> [EXERCISE DIRECTIONS] Write out all the data again, exactly.

> [PROVIDED RECORDS]

-- pv_equiv track=rewrite | github.com/anders-ahsman/advent-of-code | 2020/day06/main.py | part2
-- ===== SOURCE A (Python) =====
-- import string
--
-- def part2(lines):
--     groups = []
--     answers = []
--     for line in lines:
--         if len(line) > 0:
--             answers.append(line)
--         else:
--             groups.append(answers)
--             answers = []
--     groups.append(answers)
--
--     everybody_yes_sum = 0
--     for group in groups:
--         for letter in string.ascii_lowercase:
--             if all(letter in answer for answer in group):
--                 everybody_yes_sum += 1
--     return everybody_yes_sum
-- ===== SOURCE B (Python) =====
-- import string
--
-- def part2(lines):
--     groups = []
--     answers = []
--     for line in lines:
--         if len(line) > 0:
--             answers.append(line)
--         else:
--             groups.append(answers)
--             answers = []
--     groups.append(answers)
--
--     total = 0
--     for group in groups:
--         common = set(string.ascii_lowercase)
--         for ans in group:
--             common &= set(ans)
--         total += len(common)
--     return total
-- ===== Notes on version B (the rewrite author's own statement) =====
-- stated objective: alternative
-- what changed: Replaces A's per-group scan over the 26 lowercase letters (each with an all() membership pass over the group's answers) by a single fold intersecting character sets seeded with the full lowercase alphabet; the grouping loop is unchanged.
import Mathlib
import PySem

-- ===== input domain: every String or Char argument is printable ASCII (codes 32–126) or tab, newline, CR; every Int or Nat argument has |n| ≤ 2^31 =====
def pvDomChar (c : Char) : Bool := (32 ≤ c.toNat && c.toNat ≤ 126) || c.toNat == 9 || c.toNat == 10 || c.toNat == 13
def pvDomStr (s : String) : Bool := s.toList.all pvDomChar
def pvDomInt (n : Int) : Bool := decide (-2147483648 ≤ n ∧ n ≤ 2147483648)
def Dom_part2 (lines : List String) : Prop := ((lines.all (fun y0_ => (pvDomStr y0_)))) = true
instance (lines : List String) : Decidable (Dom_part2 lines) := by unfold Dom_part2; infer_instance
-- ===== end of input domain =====

-- B replaces A's 26-letter scan (one `all` pass over the group per letter) by a single
-- fold intersecting character sets, seeded with the lowercase alphabet (objective: alternative).

-- string.ascii_lowercase
def pvAlphabet : List Char := "abcdefghijklmnopqrstuvwxyz".toList

-- the grouping loop shared verbatim by A and B (both Pythons contain it unchanged)
def pvGroups (lines : List String) : List (List String) :=
  let st := lines.foldl
    (fun (st : List (List String) × List String) line =>
      if PySem.Str.len line > 0 then (st.1, st.2 ++ [line])
      else (st.1 ++ [st.2], [])) ([], [])
  st.1 ++ [st.2]

-- ===== PORT A =====
-- `letter in answer` for a single-char letter is exactly char membership in the string
def part2 (lines : List String) : Int :=
  (pvGroups lines).foldl
    (fun s group =>
      pvAlphabet.foldl
        (fun s letter =>
          if group.all (fun answer => answer.toList.contains letter) then s + 1 else s)
        s)
    0

-- ===== PORT B =====
-- set intersection on List Char: sets of distinct chars, len = length
def part2_alt (lines : List String) : Int :=
  (pvGroups lines).foldl
    (fun total group =>
      total +
        ((group.foldl
            (fun common ans => common.filter (fun c => ans.toList.contains c))
            pvAlphabet).length : Int))
    0

-- ===== PRECONDITION & SPEC =====
def Spec_part2 (lines : List String) (out : Int) : Prop := out = part2_alt lines
instance (lines : List String) (out : Int) : Decidable (Spec_part2 lines out) := by unfold Spec_part2; infer_instance

-- ===== CLAIM (what is proved, stated in full; the proofs are below) =====
def Claim_equal_part2 : Prop := ∀ (lines : List String), Dom_part2 lines → Spec_part2 lines (part2 lines)

-- ===== LEMMAS AND PROOFS =====

-- B's intersection fold computes the filter of the seed by "common to all answers"
theorem pvFold_filter (group : List String) (init : List Char) :
    group.foldl (fun common ans => common.filter (fun c => ans.toList.contains c)) init
      = init.filter (fun c => group.all (fun ans => ans.toList.contains c)) := by
  induction group generalizing init with
  | nil => simp
  | cons a t ih =>
      simp only [List.foldl_cons, ih, List.filter_filter, List.all_cons]
      congr 1
      funext c
      exact Bool.and_comm _ _

-- per-group: A's letter count equals B's intersection size
theorem pvGroup_eq (group : List String) (s : Int) :
    pvAlphabet.foldl
        (fun s letter =>
          if group.all (fun answer => answer.toList.contains letter) then s + 1 else s) s
      = s + ((group.foldl
            (fun common ans => common.filter (fun c => ans.toList.contains c))
            pvAlphabet).length : Int) := by
  rw [PySem.List.foldl_count_if, pvFold_filter, List.countP_eq_length_filter]

theorem pvSum_eq (gs : List (List String)) (s : Int) :
    gs.foldl
        (fun s group =>
          pvAlphabet.foldl
            (fun s letter =>
              if group.all (fun answer => answer.toList.contains letter) then s + 1 else s)
            s) s
      = gs.foldl
          (fun total group =>
            total +
              ((group.foldl
                  (fun common ans => common.filter (fun c => ans.toList.contains c))
                  pvAlphabet).length : Int)) s := by
  induction gs generalizing s with
  | nil => rfl
  | cons g t ih =>
      simp only [List.foldl_cons, pvGroup_eq]

-- ===== VERDICT (by name: the statement is the Claim_ definition above) =====
theorem part2_spec : Claim_equal_part2 := by
  intro lines _
  show part2 lines = part2_alt lines
  unfold part2 part2_alt
  exact pvSum_eq _ 0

> [EXPECTED ANSWER]
-- pv_equiv track=rewrite | github.com/anders-ahsman/advent-of-code | 2020/day06/main.py | part2
-- ===== SOURCE A (Python) =====
-- import string
--
-- def part2(lines):
--     groups = []
--     answers = []
--     for line in lines:
--         if len(line) > 0:
--             answers.append(line)
--         else:
--             groups.append(answers)
--             answers = []
--     groups.append(answers)
--
--     everybody_yes_sum = 0
--     for group in groups:
--         for letter in string.ascii_lowercase:
--             if all(letter in answer for answer in group):
--                 everybody_yes_sum += 1
--     return everybody_yes_sum
-- ===== SOURCE B (Python) =====
-- import string
--
-- def part2(lines):
--     groups = []
--     answers = []
--     for line in lines:
--         if len(line) > 0:
--             answers.append(line)
--         else:
--             groups.append(answers)
--             answers = []
--     groups.append(answers)
--
--     total = 0
--     for group in groups:
--         common = set(string.ascii_lowercase)
--         for ans in group:
--             common &= set(ans)
--         total += len(common)
--     return total
-- ===== Notes on version B (the rewrite author's own statement) =====
-- stated objective: alternative
-- what changed: Replaces A's per-group scan over the 26 lowercase letters (each with an all() membership pass over the group's answers) by a single fold intersecting character sets seeded with the full lowercase alphabet; the grouping loop is unchanged.
import Mathlib
import PySem

-- ===== input domain: every String or Char argument is printable ASCII (codes 32–126) or tab, newline, CR; every Int or Nat argument has |n| ≤ 2^31 =====
def pvDomChar (c : Char) : Bool := (32 ≤ c.toNat && c.toNat ≤ 126) || c.toNat == 9 || c.toNat == 10 || c.toNat == 13
def pvDomStr (s : String) : Bool := s.toList.all pvDomChar
def pvDomInt (n : Int) : Bool := decide (-2147483648 ≤ n ∧ n ≤ 2147483648)
def Dom_part2 (lines : List String) : Prop := ((lines.all (fun y0_ => (pvDomStr y0_)))) = true
instance (lines : List String) : Decidable (Dom_part2 lines) := by unfold Dom_part2; infer_instance
-- ===== end of input domain =====

-- B replaces A's 26-letter scan (one `all` pass over the group per letter) by a single
-- fold intersecting character sets, seeded with the lowercase alphabet (objective: alternative).

-- string.ascii_lowercase
def pvAlphabet : List Char := "abcdefghijklmnopqrstuvwxyz".toList

-- the grouping loop shared verbatim by A and B (both Pythons contain it unchanged)
def pvGroups (lines : List String) : List (List String) :=
  let st := lines.foldl
    (fun (st : List (List String) × List String) line =>
      if PySem.Str.len line > 0 then (st.1, st.2 ++ [line])
      else (st.1 ++ [st.2], [])) ([], [])
  st.1 ++ [st.2]

-- ===== PORT A =====
-- `letter in answer` for a single-char letter is exactly char membership in the string
def part2 (lines : List String) : Int :=
  (pvGroups lines).foldl
    (fun s group =>
      pvAlphabet.foldl
        (fun s letter =>
          if group.all (fun answer => answer.toList.contains letter) then s + 1 else s)
        s)
    0

-- ===== PORT B =====
-- set intersection on List Char: sets of distinct chars, len = length
def part2_alt (lines : List String) : Int :=
  (pvGroups lines).foldl
    (fun total group =>
      total +
        ((group.foldl
            (fun common ans => common.filter (fun c => ans.toList.contains c))
            pvAlphabet).length : Int))
    0

-- ===== PRECONDITION & SPEC =====
def Spec_part2 (lines : List String) (out : Int) : Prop := out = part2_alt lines
instance (lines : List String) (out : Int) : Decidable (Spec_part2 lines out) := by unfold Spec_part2; infer_instance

-- ===== CLAIM (what is proved, stated in full; the proofs are below) =====
def Claim_equal_part2 : Prop := ∀ (lines : List String), Dom_part2 lines → Spec_part2 lines (part2 lines)

-- ===== LEMMAS AND PROOFS =====

-- B's intersection fold computes the filter of the seed by "common to all answers"
theorem pvFold_filter (group : List String) (init : List Char) :
    group.foldl (fun common ans => common.filter (fun c => ans.toList.contains c)) init
      = init.filter (fun c => group.all (fun ans => ans.toList.contains c)) := by
  induction group generalizing init with
  | nil => simp
  | cons a t ih =>
      simp only [List.foldl_cons, ih, List.filter_filter, List.all_cons]
      congr 1
      funext c
      exact Bool.and_comm _ _

-- per-group: A's letter count equals B's intersection size
theorem pvGroup_eq (group : List String) (s : Int) :
    pvAlphabet.foldl
        (fun s letter =>
          if group.all (fun answer => answer.toList.contains letter) then s + 1 else s) s
      = s + ((group.foldl
            (fun common ans => common.filter (fun c => ans.toList.contains c))
            pvAlphabet).length : Int) := by
  rw [PySem.List.foldl_count_if, pvFold_filter, List.countP_eq_length_filter]

theorem pvSum_eq (gs : List (List String)) (s : Int) :
    gs.foldl
        (fun s group =>
          pvAlphabet.foldl
            (fun s letter =>
              if group.all (fun answer => answer.toList.contains letter) then s + 1 else s)
            s) s
      = gs.foldl
          (fun total group =>
            total +
              ((group.foldl
                  (fun common ans => common.filter (fun c => ans.toList.contains c))
                  pvAlphabet).length : Int)) s := by
  induction gs generalizing s with
  | nil => rfl
  | cons g t ih =>
      simp only [List.foldl_cons, pvGroup_eq]

-- ===== VERDICT (by name: the statement is the Claim_ definition above) =====
theorem part2_spec : Claim_equal_part2 := by
  intro lines _
  show part2 lines = part2_alt lines
  unfold part2 part2_alt
  exact pvSum_eq _ 0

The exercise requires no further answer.